Miss. panel hears about uninsured working poor
Published 11:03 pm Tuesday, February 19, 2013
JACKSON (AP) — Expanding Medicaid would help thousands of “working poor” Mississippi residents who don’t receive health insurance coverage through their jobs, a small-town family physician told lawmakers Tuesday.
Dr. Tim Alford of Kosciusko said this includes cashiers, clerks, nurses’ assistants, poultry plant workers, truck drivers, pulpwood haulers and others.
“They live among us,” Alford said. “They are our fellow Mississippians and in so many ways, we depend on them.”
Under the federal health care overhaul that President Obama signed into law in 2010, states have the option of expanding Medicaid to people making up to 138 percent of the federal poverty level. That’s approximately $15,000 a year. The cutoff in Mississippi is about $5,500 a year, and the state’s program doesn’t cover many able-bodied adults.
Gov. Phil Bryant and other Republican leaders say Mississippi can’t afford Medicaid expansion, even with the federal government paying most of the tab.
Alford spoke to a bipartisan Senate Public Health subcommittee during the only legislative meeting this session that has focused mostly on how Medicaid expansion would affect the uninsured. He said people without coverage often go without primary care, and diseases such as diabetes escalate to dangerous levels.

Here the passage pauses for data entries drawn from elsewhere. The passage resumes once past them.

-- pv_equiv track=rewrite | github.com/iannil/one-data-studio-lite | apps/backend/app/services/knowledge/rag.py | _paragraph_chunk
-- ===== SOURCE A (Python) =====
-- from typing import Any, Dict, List, Optional, Tuple
--
-- def _paragraph_chunk(
--     text: str, max_chunk_size: int
-- ) -> List[Tuple[str, int, int]]:
--     """Paragraph-based chunking"""
--     paragraphs = text.split("\n\n")
--     chunks = []
--     current_chunk = ""
--     start_pos = 0
--
--     for para in paragraphs:
--         para = para.strip()
--         if not para:
--             continue
--
--         if len(current_chunk) + len(para) > max_chunk_size and current_chunk:
--             chunks.append((current_chunk.strip(), start_pos, start_pos + len(current_chunk)))
--             start_pos += len(current_chunk)
--             current_chunk = para
--         else:
--             current_chunk += "\n\n" + para if current_chunk else para
--
--     if current_chunk:
--         chunks.append((current_chunk.strip(), start_pos, len(text)))
--
--     return chunks
-- ===== SOURCE B (Python) =====
-- from typing import List, Tuple
--
-- def _paragraph_chunk(
--     text: str, max_chunk_size: int
-- ) -> List[Tuple[str, int, int]]:
--     """Paragraph-based chunking (two-pass: group first, then emit with positions)"""
--     # pass 1: partition the non-empty stripped paragraphs into greedy groups
--     groups: List[List[str]] = []
--     group: List[str] = []
--     glen = 0  # length of "\n\n".join(group)
--     for para in text.split("\n\n"):
--         para = para.strip()
--         if not para:
--             continue
--         if group and glen + len(para) > max_chunk_size:
--             groups.append(group)
--             group = [para]
--             glen = len(para)
--         else:
--             glen += len(para) + (2 if group else 0)
--             group.append(para)
--     if group:
--         groups.append(group)
--     if not groups:
--         return []
--     # pass 2: emit chunks with running positions
--     chunks: List[Tuple[str, int, int]] = []
--     pos = 0
--     for g in groups:
--         joined = "\n\n".join(g)
--         chunks.append((joined.strip(), pos, pos + len(joined)))
--         pos += len(joined)
--     s, a, _ = chunks[-1]
--     chunks[-1] = (s, a, len(text))
--     return chunks
-- ===== Notes on version B (the rewrite author's own statement) =====
-- stated objective: alternative
-- what changed: A builds chunks in one loop that accumulates the growing chunk string and emits tuples on the fly; B first partitions the stripped paragraphs into a list of groups with the same greedy rule, then a separate second pass joins each group and assigns running positions, patching the last chunk's end to len(text).
import Mathlib
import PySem

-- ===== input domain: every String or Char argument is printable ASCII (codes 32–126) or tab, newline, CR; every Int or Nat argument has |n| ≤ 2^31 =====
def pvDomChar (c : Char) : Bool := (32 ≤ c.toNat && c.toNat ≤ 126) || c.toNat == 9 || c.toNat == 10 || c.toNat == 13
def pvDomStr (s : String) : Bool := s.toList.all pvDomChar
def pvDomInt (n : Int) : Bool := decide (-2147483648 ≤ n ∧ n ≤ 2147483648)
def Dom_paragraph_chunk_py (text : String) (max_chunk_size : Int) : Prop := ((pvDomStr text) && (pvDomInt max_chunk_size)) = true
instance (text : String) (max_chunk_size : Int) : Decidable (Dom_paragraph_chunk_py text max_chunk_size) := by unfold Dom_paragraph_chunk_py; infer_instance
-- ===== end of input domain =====

-- B re-decomposes A's single accumulating loop into two passes (greedy grouping of paragraphs,
-- then emission of joined chunks with running positions); same return value, objective: alternative.

-- ===== PORT A =====
-- A's single loop body over (chunks, current_chunk, start_pos); strings kept as List Char (PySem.Chars)
def pvAStep (m : Int) (st : List (String × Int × Int) × List Char × Int) (para : List Char) :
    List (String × Int × Int) × List Char × Int :=
  let (chunks, current_chunk, start_pos) := st
  let para := PySem.Chars.strip para
  if para = [] then st
  else if ((current_chunk.length : Int) + (para.length : Int) > m ∧ current_chunk ≠ []) then
    (chunks ++ [(String.ofList (PySem.Chars.strip current_chunk), start_pos, start_pos + (current_chunk.length : Int))],
     para, start_pos + (current_chunk.length : Int))
  else
    (chunks, current_chunk ++ (if current_chunk ≠ [] then '\n' :: '\n' :: para else para), start_pos)

def paragraph_chunk_py (text : String) (max_chunk_size : Int) : List (String × Int × Int) :=
  match (PySem.Chars.splitOn text.toList ['\n', '\n']).foldl (pvAStep max_chunk_size) (([], [], 0)) with
  | (chunks, current_chunk, start_pos) =>
    if current_chunk ≠ [] then
      chunks ++ [(String.ofList (PySem.Chars.strip current_chunk), start_pos, (text.toList.length : Int))]
    else chunks

-- ===== PORT B =====
-- B pass 1 loop body over (groups, group, glen): greedy partition of the stripped paragraphs
def pvBStep (m : Int) (st : List (List (List Char)) × List (List Char) × Int) (para : List Char) :
    List (List (List Char)) × List (List Char) × Int :=
  let (groups, group, glen) := st
  let para := PySem.Chars.strip para
  if para = [] then st
  else if (group ≠ [] ∧ glen + (para.length : Int) > m) then
    (groups ++ [group], [para], (para.length : Int))
  else
    (groups, group ++ [para], glen + (para.length : Int) + (if group ≠ [] then 2 else 0))

-- B pass 2: emit each group as a chunk with a running position
def pvEmit (groups : List (List (List Char))) (pos : Int) : List (String × Int × Int) :=
  match groups with
  | [] => []
  | g :: gs =>
    let joined := PySem.Chars.join ['\n', '\n'] g
    (String.ofList (PySem.Chars.strip joined), pos, pos + (joined.length : Int)) :: pvEmit gs (pos + (joined.length : Int))

-- chunks[-1] = (s, a, len(text)) of Source B
def pvSetLastEnd (e : Int) : List (String × Int × Int) → List (String × Int × Int)
  | [] => []
  | [(s, a, _)] => [(s, a, e)]
  | x :: y :: xs => x :: pvSetLastEnd e (y :: xs)

def paragraph_chunk_py_alt (text : String) (max_chunk_size : Int) : List (String × Int × Int) :=
  match (PySem.Chars.splitOn text.toList ['\n', '\n']).foldl (pvBStep max_chunk_size) (([], [], 0)) with
  | (groups, group, _) =>
    let groups := if group ≠ [] then groups ++ [group] else groups
    if groups = [] then []
    else pvSetLastEnd (text.toList.length : Int) (pvEmit groups 0)

-- ===== PRECONDITION & SPEC =====
def Spec_paragraph_chunk_py (text : String) (max_chunk_size : Int) (out : List (String × Int × Int)) : Prop := out = paragraph_chunk_py_alt text max_chunk_size
instance (text : String) (max_chunk_size : Int) (out : List (String × Int × Int)) : Decidable (Spec_paragraph_chunk_py text max_chunk_size out) := by unfold Spec_paragraph_chunk_py; infer_instance

-- ===== CLAIM (what is proved, stated in full; the proofs are below) =====
def Claim_equal_paragraph_chunk_py : Prop := ∀ (text : String) (max_chunk_size : Int), Dom_paragraph_chunk_py text max_chunk_size → Spec_paragraph_chunk_py text max_chunk_size (paragraph_chunk_py text max_chunk_size)

-- ===== LEMMAS AND PROOFS =====

-- the joined chunk of a group, and the total length of a list of groups
def pvJoin (g : List (List Char)) : List Char := PySem.Chars.join ['\n', '\n'] g

def pvTot (gs : List (List (List Char))) : Int := (gs.map (fun g => ((pvJoin g).length : Int))).sum

-- B's grouping invariant: every stored paragraph is non-empty, and no group was closed before one opened
def pvInv (st : List (List (List Char)) × List (List Char) × Int) : Prop :=
  (∀ q ∈ st.2.1, q ≠ []) ∧ (st.2.1 = [] → st.1 = []) ∧ st.2.2 = ((pvJoin st.2.1).length : Int)

-- the abstraction from B's pass-1 state to A's loop state
def pvAbs (st : List (List (List Char)) × List (List Char) × Int) :
    List (String × Int × Int) × List Char × Int :=
  (pvEmit st.1 0, pvJoin st.2.1, pvTot st.1)

lemma pvJoin_append_singleton (g : List (List Char)) (p : List Char) :
    pvJoin (g ++ [p]) = if g = [] then p else pvJoin g ++ '\n' :: '\n' :: p := by
  induction g with
  | nil => simp [pvJoin, PySem.Chars.join_singleton]
  | cons x r ih =>
    cases r with
    | nil => simp [pvJoin, PySem.Chars.join_cons_cons, PySem.Chars.join_singleton]
    | cons y t =>
      simp only [List.cons_append, pvJoin, PySem.Chars.join_cons_cons] at *
      simp [ih]

lemma pvJoin_ne_nil (g : List (List Char)) (hne : g ≠ []) (hq : ∀ q ∈ g, q ≠ []) :
    pvJoin g ≠ [] := by
  cases g with
  | nil => exact absurd rfl hne
  | cons x r =>
    cases r with
    | nil => simpa [pvJoin, PySem.Chars.join_singleton] using hq x (by simp)
    | cons y t => simp [pvJoin, PySem.Chars.join_cons_cons]

lemma pvEmit_append (gs : List (List (List Char))) (g : List (List Char)) (pos : Int) :
    pvEmit (gs ++ [g]) pos =
      pvEmit gs pos ++ [(String.ofList (PySem.Chars.strip (pvJoin g)), pos + pvTot gs,
                         pos + pvTot gs + ((pvJoin g).length : Int))] := by
  induction gs generalizing pos with
  | nil => simp [pvEmit, pvTot, pvJoin]
  | cons h t ih =>
    simp only [List.cons_append, pvEmit, pvTot, List.map_cons, List.sum_cons, pvJoin] at *
    rw [ih]
    ring_nf

lemma pvSetLastEnd_append_singleton (e : Int) (xs : List (String × Int × Int)) (s : String) (a b : Int) :
    pvSetLastEnd e (xs ++ [(s, a, b)]) = xs ++ [(s, a, e)] := by
  induction xs with
  | nil => simp [pvSetLastEnd]
  | cons x t ih =>
    cases t with
    | nil => simp [pvSetLastEnd]
    | cons y u => simpa [pvSetLastEnd] using ih

-- one step: A's loop body simulates B's through the abstraction, and the invariant is preserved
lemma pv_step (m : Int) (st : List (List (List Char)) × List (List Char) × Int) (p : List Char)
    (h : pvInv st) :
    pvAStep m (pvAbs st) p = pvAbs (pvBStep m st p) ∧ pvInv (pvBStep m st p) := by
  obtain ⟨gs, g, glen⟩ := st
  obtain ⟨hq, hclosed, hlen⟩ := h
  dsimp only at hq hclosed hlen
  by_cases hp : PySem.Chars.strip p = []
  · have hA : pvAStep m (pvAbs (gs, g, glen)) p = pvAbs (gs, g, glen) := by
      simp [pvAStep, hp]
    have hB : pvBStep m (gs, g, glen) p = (gs, g, glen) := by
      simp [pvBStep, hp]
    rw [hA, hB]
    exact ⟨rfl, hq, hclosed, hlen⟩
  · have hgj : (pvJoin g ≠ []) ↔ (g ≠ []) := by
      constructor
      · intro h1 h2; simp [h2, pvJoin, PySem.Chars.join_nil] at h1
      · intro h2; exact pvJoin_ne_nil g h2 hq
    by_cases hcond : (g ≠ [] ∧ glen + ((PySem.Chars.strip p).length : Int) > m)
    · -- close the current group, start a new one
      obtain ⟨hg, hc⟩ := hcond
      have hcond' : g ≠ [] ∧ glen + ((PySem.Chars.strip p).length : Int) > m := ⟨hg, hc⟩
      have hB : pvBStep m (gs, g, glen) p =
          (gs ++ [g], [PySem.Chars.strip p], ((PySem.Chars.strip p).length : Int)) := by
        simp only [pvBStep]
        rw [if_neg hp, if_pos hcond']
      have hAcond : ((pvJoin g).length : Int) + ((PySem.Chars.strip p).length : Int) > m ∧ pvJoin g ≠ [] :=
        ⟨hlen ▸ hc, hgj.mpr hg⟩
      have hA : pvAStep m (pvAbs (gs, g, glen)) p =
          (pvEmit gs 0 ++ [(String.ofList (PySem.Chars.strip (pvJoin g)), pvTot gs,
             pvTot gs + ((pvJoin g).length : Int))],
           PySem.Chars.strip p, pvTot gs + ((pvJoin g).length : Int)) := by
        simp only [pvAbs, pvAStep]
        rw [if_neg hp, if_pos hAcond]
      rw [hA, hB]
      constructor
      · simp [pvAbs, pvEmit_append, pvTot, pvJoin, PySem.Chars.join_singleton]
      · refine ⟨?_, by simp, ?_⟩
        · intro q hq'; simp at hq'; simpa [hq'] using hp
        · simp [pvJoin, PySem.Chars.join_singleton]
    · -- extend the current group
      have hB : pvBStep m (gs, g, glen) p =
          (gs, g ++ [PySem.Chars.strip p],
           glen + ((PySem.Chars.strip p).length : Int) + (if g ≠ [] then 2 else 0)) := by
        simp only [pvBStep]
        rw [if_neg hp, if_neg hcond]
      have hAcond : ¬ (((pvJoin g).length : Int) + ((PySem.Chars.strip p).length : Int) > m ∧ pvJoin g ≠ []) := by
        intro h'
        exact hcond ⟨hgj.mp h'.2, by rw [hlen]; exact h'.1⟩
      have hA : pvAStep m (pvAbs (gs, g, glen)) p =
          (pvEmit gs 0,
           pvJoin g ++ (if pvJoin g ≠ [] then '\n' :: '\n' :: PySem.Chars.strip p else PySem.Chars.strip p),
           pvTot gs) := by
        simp only [pvAbs, pvAStep]
        rw [if_neg hp, if_neg hAcond]
        rfl
      have hjoin : pvJoin (g ++ [PySem.Chars.strip p]) =
          pvJoin g ++ (if pvJoin g ≠ [] then '\n' :: '\n' :: PySem.Chars.strip p else PySem.Chars.strip p) := by
        rw [pvJoin_append_singleton]
        by_cases hg : g = []
        · simp [hg, pvJoin, PySem.Chars.join_nil]
        · simp [hg, hgj.mpr hg]
      rw [hA, hB]
      refine ⟨by simp [pvAbs, hjoin], ?_, by simp, ?_⟩
      · intro q hq'
        rcases List.mem_append.mp hq' with h1 | h1
        · exact hq q h1
        · simp at h1; simpa [h1] using hp
      · rw [hjoin]
        by_cases hg : g = []
        · simp only [hg, pvJoin, PySem.Chars.join_nil] at hlen ⊢
          simp [hlen]
        · simp [hgj.mpr hg, hg]
          omega

-- the whole pass-1 loop: A's fold is the abstraction of B's fold, invariant preserved
lemma pv_fold (m : Int) (ps : List (List Char)) (st : List (List (List Char)) × List (List Char) × Int)
    (h : pvInv st) :
    ps.foldl (pvAStep m) (pvAbs st) = pvAbs (ps.foldl (pvBStep m) st) ∧
    pvInv (ps.foldl (pvBStep m) st) := by
  induction ps generalizing st with
  | nil => exact ⟨rfl, h⟩
  | cons p t ih =>
    obtain ⟨h1, h2⟩ := pv_step m st p h
    simpa [List.foldl_cons, h1] using ih (pvBStep m st p) h2

-- ===== VERDICT (by name: the statement is the Claim_ definition above) =====
theorem paragraph_chunk_py_spec : Claim_equal_paragraph_chunk_py := by
  intro text m _
  show paragraph_chunk_py text m = paragraph_chunk_py_alt text m
  unfold paragraph_chunk_py paragraph_chunk_py_alt
  have h0 : pvInv (([], [], 0) : List (List (List Char)) × List (List Char) × Int) := by
    simp [pvInv, pvJoin, PySem.Chars.join_nil]
  have habs : (pvAbs (([], [], 0) : List (List (List Char)) × List (List Char) × Int)) = ([], [], 0) := by
    simp [pvAbs, pvEmit, pvJoin, PySem.Chars.join_nil, pvTot]
  obtain ⟨h1, h2⟩ := pv_fold m (PySem.Chars.splitOn text.toList ['\n', '\n']) ([], [], 0) h0
  rw [habs] at h1
  simp only [h1]
  rcases hfb : (PySem.Chars.splitOn text.toList ['\n', '\n']).foldl (pvBStep m) ([], [], 0) with ⟨gs, g, glen⟩
  rw [hfb] at h2
  obtain ⟨hq, hclosed, -⟩ := h2
  by_cases hg : g = []
  · have hgs : gs = [] := hclosed hg
    simp [pvAbs, hg, hgs, pvJoin, PySem.Chars.join_nil, pvEmit]
  · have hj : pvJoin g ≠ [] := pvJoin_ne_nil g hg hq
    simp only [pvAbs]
    rw [if_pos hj, if_pos hg, if_neg (by simp : ¬ (gs ++ [g] = [])), pvEmit_append,
        pvSetLastEnd_append_singleton]
    simp [pvJoin]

Alford told of an Attala County pulpwood hauler who suffered a herniated disk about 10 years ago and has been unable to work except for occasionally cutting firewood. Alford said he tried to get the man approved for disability payments, but a judge wouldn’t agree. The man’s calf has atrophied because he can’t walk properly.
“He has said, ‘I’ll scratch out a living somehow,’ which is what he has done,” Alford said.
The pulpwood hauler’s wife worked in a chicken processing plant without health insurance. Alford said she slowly developed complications from diabetes, including an ulcer on her foot. She sought treatment sporadically in his office and in a local emergency room but had she been insured, through private coverage or Medicaid, she could have received treatment more regularly, Alford said.
“We could’ve held off the progression of her disease,” he said.
Senators also heard from uninsured residents, including Jackson child care worker Rene Trevilion. The 42-year-old said she has had chronic, severe back pain since giving birth to her youngest child 12 years ago. She said her back problems started after a health care worker had difficulty inserting a needle into her spine to give her epidural anesthesia, which blocks pain during labor.
Trevilion said she never filed a lawsuit over the procedure and because she’s uninsured, she can’t afford therapy to improve her condition. Her job involves lifting.
“I try to fix a way where I can do some lift positions where I don’t pull so much on my back,” Trevilion said in an interview.
Trevilion, a single mother, said on some days, her back pain is so severe that she can’t work — and she doesn’t get paid when she doesn’t work.
Mississippi is one of the poorest states in the nation with one of the highest percentages of uninsured residents. About 530,000 residents younger than 65 are uninsured, according to a study the Urban Institute conducted for the nonpartisan Kaiser Family Foundation. That’s 21 percent of the state’s nonelderly residents.
In a population of roughly 3 million, more than 640,000 are already on Medicaid, and expansion could add an estimated 288,000 to 300,000.
Alford is a member of the Mississippi Academy of Family Physicians, a group that has endorsed Medicaid expansion.
Democratic Sen. Hob Bryan of Amory led the subcommittee meeting Tuesday. He said many Mississippi residents can’t afford private insurance and can’t qualify for Medicaid now if they’re between 18 and 65 years old, not pregnant and not disabled.
“If you work at a job that doesn’t provide health care, it seems to me you wind up in this gap,” Bryan said.
Mississippi has high rates of diabetes and heart disease, and the governor has said people could head off some conditions by eating better and exercising. Alford said he often tells patients those things.
“I try to convince them they’ve got to stop playing so much defense and play some offense — get out and walk,” he said.
Republican governors in six other states have proposed expanding Medicaid in their states to cover more low-income residents, citing the financial realities of their states’ medical costs.
The law says the federal government would pay 100 percent of medical expenses for the newly qualified enrollees from 2014 to 2017, then the federal share would be reduced to 90 percent by 2020, with each state paying the balance.